■ EXERCISE REQUIREMENTS: What you return must be the lines of the data that hold the word "fuel".

Collected data entries:
--*--

-- pv_equiv track=rewrite | github.com/Shadow-tab/SmartFlow-AI | modules/input_preprocessing.py | validate_location
-- ===== SOURCE A (Python) =====
-- VALID_LOCATIONS = [
--     "Police_HQ",
--     "Traffic_Control_Center",
--     "River_Bridge",
--     "North_Station",
--     "Central_Junction",
--     "East_Market",
--     "Stadium",
--     "Airport_Road",
--     "City_Hospital",
--     "South_Residential",
--     "West_Terminal",
--     "Fire_Station",
--     "Industrial_Zone",
-- ]
--
-- def validate_location(location_value, field_name):
--     """
--     Checks that the given location exists in the predefined city
--     graph node list. Returns the clean location string or raises
--     a ValueError if unknown.
--     """
--     cleaned = str(location_value).strip()
--
--     # Direct match — exact name like "City_Hospital"
--     if cleaned in VALID_LOCATIONS:
--         return cleaned
--
--     # Try case-insensitive match for convenience
--     for valid_loc in VALID_LOCATIONS:
--         if valid_loc.lower() == cleaned.lower():
--             return valid_loc
--
--     raise ValueError(
--         f"Unknown location for '{field_name}': '{location_value}'. "
--         f"Valid locations: {VALID_LOCATIONS}"
--     )
-- ===== SOURCE B (Python) =====
-- VALID_LOCATIONS = [
--     "Police_HQ",
--     "Traffic_Control_Center",
--     "River_Bridge",
--     "North_Station",
--     "Central_Junction",
--     "East_Market",
--     "Stadium",
--     "Airport_Road",
--     "City_Hospital",
--     "South_Residential",
--     "West_Terminal",
--     "Fire_Station",
--     "Industrial_Zone",
-- ]
--
-- # built once: (lowered name, canonical name) pairs, sorted by lowered name
-- _SORTED = sorted((loc.lower(), loc) for loc in VALID_LOCATIONS)
--
-- def _lookup(key):
--     """Binary search (bisect_left) over _SORTED; canonical name or None."""
--     lo, hi = 0, len(_SORTED)
--     while lo < hi:
--         mid = (lo + hi) // 2
--         if _SORTED[mid][0] < key:
--             lo = mid + 1
--         else:
--             hi = mid
--     if lo < len(_SORTED) and _SORTED[lo][0] == key:
--         return _SORTED[lo][1]
--     return None
--
-- def validate_location(location_value, field_name):
--     canon = _lookup(str(location_value).strip().lower())
--     if canon is not None:
--         return canon
--     raise ValueError(
--         f"Unknown location for '{field_name}': '{location_value}'. "
--         f"Valid locations: {VALID_LOCATIONS}"
--     )
-- ===== Notes on version B (the rewrite author's own statement) =====
-- stated objective: alternative
-- what changed: A's exact-membership branch plus case-insensitive linear scan are replaced by a hand-written binary search (bisect_left loop) over a module-level (lowered, canonical) pair list sorted once.
import Mathlib
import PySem

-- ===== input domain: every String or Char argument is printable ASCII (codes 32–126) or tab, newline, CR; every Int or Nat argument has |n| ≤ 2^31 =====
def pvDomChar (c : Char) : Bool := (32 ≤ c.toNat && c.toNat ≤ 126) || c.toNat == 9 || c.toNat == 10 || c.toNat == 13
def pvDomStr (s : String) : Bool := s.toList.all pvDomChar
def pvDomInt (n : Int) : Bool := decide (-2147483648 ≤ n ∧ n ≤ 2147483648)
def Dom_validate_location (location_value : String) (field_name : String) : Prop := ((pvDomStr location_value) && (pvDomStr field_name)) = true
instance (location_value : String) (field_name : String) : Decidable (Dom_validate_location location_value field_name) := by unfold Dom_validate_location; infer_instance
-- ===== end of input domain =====

-- B replaces A's exact-membership branch plus case-insensitive linear scan by a binary search
-- (bisect_left) over a module-level list of (lowered, canonical) pairs sorted once (objective: alternative).

-- ===== PORT A =====
def VALID_LOCATIONS : List String := ["Police_HQ", "Traffic_Control_Center", "River_Bridge", "North_Station", "Central_Junction", "East_Market", "Stadium", "Airport_Road", "City_Hospital", "South_Residential", "West_Terminal", "Fire_Station", "Industrial_Zone"]

-- A's for-loop: first valid_loc whose lower() equals cleaned.lower(); none = fall through to the raise
def ciScan (cleaned : String) : List String → Option String
  | [] => none
  | v :: rest => if PySem.Str.lower v == PySem.Str.lower cleaned then some v else ciScan cleaned rest

def validate_location (location_value : String) (_field_name : String) : String :=
  let cleaned := PySem.Str.strip location_value
  if VALID_LOCATIONS.contains cleaned then cleaned
  else
    match ciScan cleaned VALID_LOCATIONS with
    | some v => v
    | none => ""  -- raise ValueError(...): excluded by Pre_

-- ===== PORT B =====
-- module-level: _SORTED = sorted((loc.lower(), loc) for loc in VALID_LOCATIONS)  (tuples sort lexicographically)
-- Python sorts/compares str by code points: ported via '<' on .toList (exact per PYSEM str COMPARISON);
-- the second tuple component never decides the order here (lowered keys are distinct)
def SORTED_PAIRS : List (String × String) :=
  PySem.List.sorted2 (VALID_LOCATIONS.map (fun loc => (PySem.Str.lower loc, loc))) (fun p => p.1.toList) (fun p => p.2.toList)

-- Source B's 'while lo < hi' bisect_left loop; fuel = hi - lo bounds the iterations (each step shrinks
-- the interval, so the fuel never runs out on the initial call below); indices are in [lo, hi) ⊆ range
def bsearchLo (key : String) : Nat → Nat → Nat → Nat
  | 0, lo, _ => lo
  | fuel + 1, lo, hi =>
    if lo < hi then
      let mid := (lo + hi) / 2
      if (SORTED_PAIRS.getD mid ("", "")).1.toList < key.toList then bsearchLo key fuel (mid + 1) hi
      else bsearchLo key fuel lo mid
    else lo

-- Source B's _lookup: the bisect_left position, then the equality check
def lookupSorted (key : String) : Option String :=
  let lo := bsearchLo key SORTED_PAIRS.length 0 SORTED_PAIRS.length
  if lo < SORTED_PAIRS.length then
    if (SORTED_PAIRS.getD lo ("", "")).1 == key then some (SORTED_PAIRS.getD lo ("", "")).2
    else none
  else none

def validate_location_alt (location_value : String) (_field_name : String) : String :=
  match lookupSorted (PySem.Str.lower (PySem.Str.strip location_value)) with
  | some canon => canon
  | none => ""  -- raise the identical ValueError: excluded by Pre_

-- ===== PRECONDITION & SPEC =====
-- Pre_ excludes exactly the unknown locations, on which A raises ValueError.
def Pre_validate_location (location_value : String) (field_name : String) : Prop :=
  PySem.Str.lower (PySem.Str.strip location_value) ∈ ["police_hq", "traffic_control_center", "river_bridge", "north_station", "central_junction", "east_market", "stadium", "airport_road", "city_hospital", "south_residential", "west_terminal", "fire_station", "industrial_zone"]
instance (location_value : String) (field_name : String) : Decidable (Pre_validate_location location_value field_name) := by unfold Pre_validate_location; infer_instance

def pvWitness_validate_location : String × String := (" city_hospital ", "origin")

def Spec_validate_location (location_value : String) (field_name : String) (out : String) : Prop := out = validate_location_alt location_value field_name
instance (location_value : String) (field_name : String) (out : String) : Decidable (Spec_validate_location location_value field_name out) := by unfold Spec_validate_location; infer_instance

-- ===== CLAIM (what is proved, stated in full; the proofs are below) =====
def Claim_equal_validate_location : Prop := ∀ (location_value : String) (field_name : String), Dom_validate_location location_value field_name → Pre_validate_location location_value field_name → Spec_validate_location location_value field_name (validate_location location_value field_name)

-- ===== LEMMAS AND PROOFS =====

-- both pipelines land on the canonical name once the scan and the binary search are pinned down;
-- the exact-match branch is absorbed because lower is injective on VALID_LOCATIONS (Nodup by decide)
theorem gen (lv fn : String) (canon : String)
    (hmem : canon ∈ VALID_LOCATIONS)
    (hlow : PySem.Str.lower (PySem.Str.strip lv) = PySem.Str.lower canon)
    (hscan : ciScan (PySem.Str.strip lv) VALID_LOCATIONS = some canon)
    (hfind : lookupSorted (PySem.Str.lower (PySem.Str.strip lv)) = some canon) :
    validate_location lv fn = validate_location_alt lv fn := by
  have hB : validate_location_alt lv fn = canon := by
    unfold validate_location_alt; rw [hfind]
  have hA : validate_location lv fn = canon := by
    unfold validate_location
    dsimp only
    by_cases hm : PySem.Str.strip lv ∈ VALID_LOCATIONS
    · rw [if_pos (by simpa using hm)]
      exact List.inj_on_of_nodup_map (by decide) hm hmem hlow
    · rw [if_neg (by simpa using hm), hscan]
  rw [hA, hB]

set_option maxHeartbeats 1000000 in
theorem main (location_value field_name : String)
    (hPre : Pre_validate_location location_value field_name) :
    validate_location location_value field_name = validate_location_alt location_value field_name := by
  unfold Pre_validate_location at hPre
  simp only [List.mem_cons, List.not_mem_nil, or_false] at hPre
  rcases hPre with hlow|hlow|hlow|hlow|hlow|hlow|hlow|hlow|hlow|hlow|hlow|hlow|hlow
  · exact gen location_value field_name "Police_HQ" (by decide) (by rw [hlow]; decide)
      (by simp [ciScan, VALID_LOCATIONS, hlow]; decide) (by rw [hlow]; decide)
  · exact gen location_value field_name "Traffic_Control_Center" (by decide) (by rw [hlow]; decide)
      (by simp [ciScan, VALID_LOCATIONS, hlow]; decide) (by rw [hlow]; decide)
  · exact gen location_value field_name "River_Bridge" (by decide) (by rw [hlow]; decide)
      (by simp [ciScan, VALID_LOCATIONS, hlow]; decide) (by rw [hlow]; decide)
  · exact gen location_value field_name "North_Station" (by decide) (by rw [hlow]; decide)
      (by simp [ciScan, VALID_LOCATIONS, hlow]; decide) (by rw [hlow]; decide)
  · exact gen location_value field_name "Central_Junction" (by decide) (by rw [hlow]; decide)
      (by simp [ciScan, VALID_LOCATIONS, hlow]; decide) (by rw [hlow]; decide)
  · exact gen location_value field_name "East_Market" (by decide) (by rw [hlow]; decide)
      (by simp [ciScan, VALID_LOCATIONS, hlow]; decide) (by rw [hlow]; decide)
  · exact gen location_value field_name "Stadium" (by decide) (by rw [hlow]; decide)
      (by simp [ciScan, VALID_LOCATIONS, hlow]; decide) (by rw [hlow]; decide)
  · exact gen location_value field_name "Airport_Road" (by decide) (by rw [hlow]; decide)
      (by simp [ciScan, VALID_LOCATIONS, hlow]; decide) (by rw [hlow]; decide)
  · exact gen location_value field_name "City_Hospital" (by decide) (by rw [hlow]; decide)
      (by simp [ciScan, VALID_LOCATIONS, hlow]; decide) (by rw [hlow]; decide)
  · exact gen location_value field_name "South_Residential" (by decide) (by rw [hlow]; decide)
      (by simp [ciScan, VALID_LOCATIONS, hlow]; decide) (by rw [hlow]; decide)
  · exact gen location_value field_name "West_Terminal" (by decide) (by rw [hlow]; decide)
      (by simp [ciScan, VALID_LOCATIONS, hlow]; decide) (by rw [hlow]; decide)
  · exact gen location_value field_name "Fire_Station" (by decide) (by rw [hlow]; decide)
      (by simp [ciScan, VALID_LOCATIONS, hlow]; decide) (by rw [hlow]; decide)
  · exact gen location_value field_name "Industrial_Zone" (by decide) (by rw [hlow]; decide)
      (by simp [ciScan, VALID_LOCATIONS, hlow]; decide) (by rw [hlow]; decide)

-- ===== VERDICT (by name: the statement is the Claim_ definition above) =====
set_option maxHeartbeats 1000000 in
theorem validate_location_spec : Claim_equal_validate_location := by
  intro location_value field_name _ hPre
  unfold Spec_validate_location
  exact main location_value field_name hPre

--*--

■ RESPONSE AREA:
-- Source B's 'while lo < hi' bisect_left loop; fuel = hi - lo bounds the iterations (each step shrinks
-- the interval, so the fuel never runs out on the initial call below); indices are in [lo, hi) ⊆ range
  | fuel + 1, lo, hi =>
      if (SORTED_PAIRS.getD mid ("", "")).1.toList < key.toList then bsearchLo key fuel (mid + 1) hi
      else bsearchLo key fuel lo mid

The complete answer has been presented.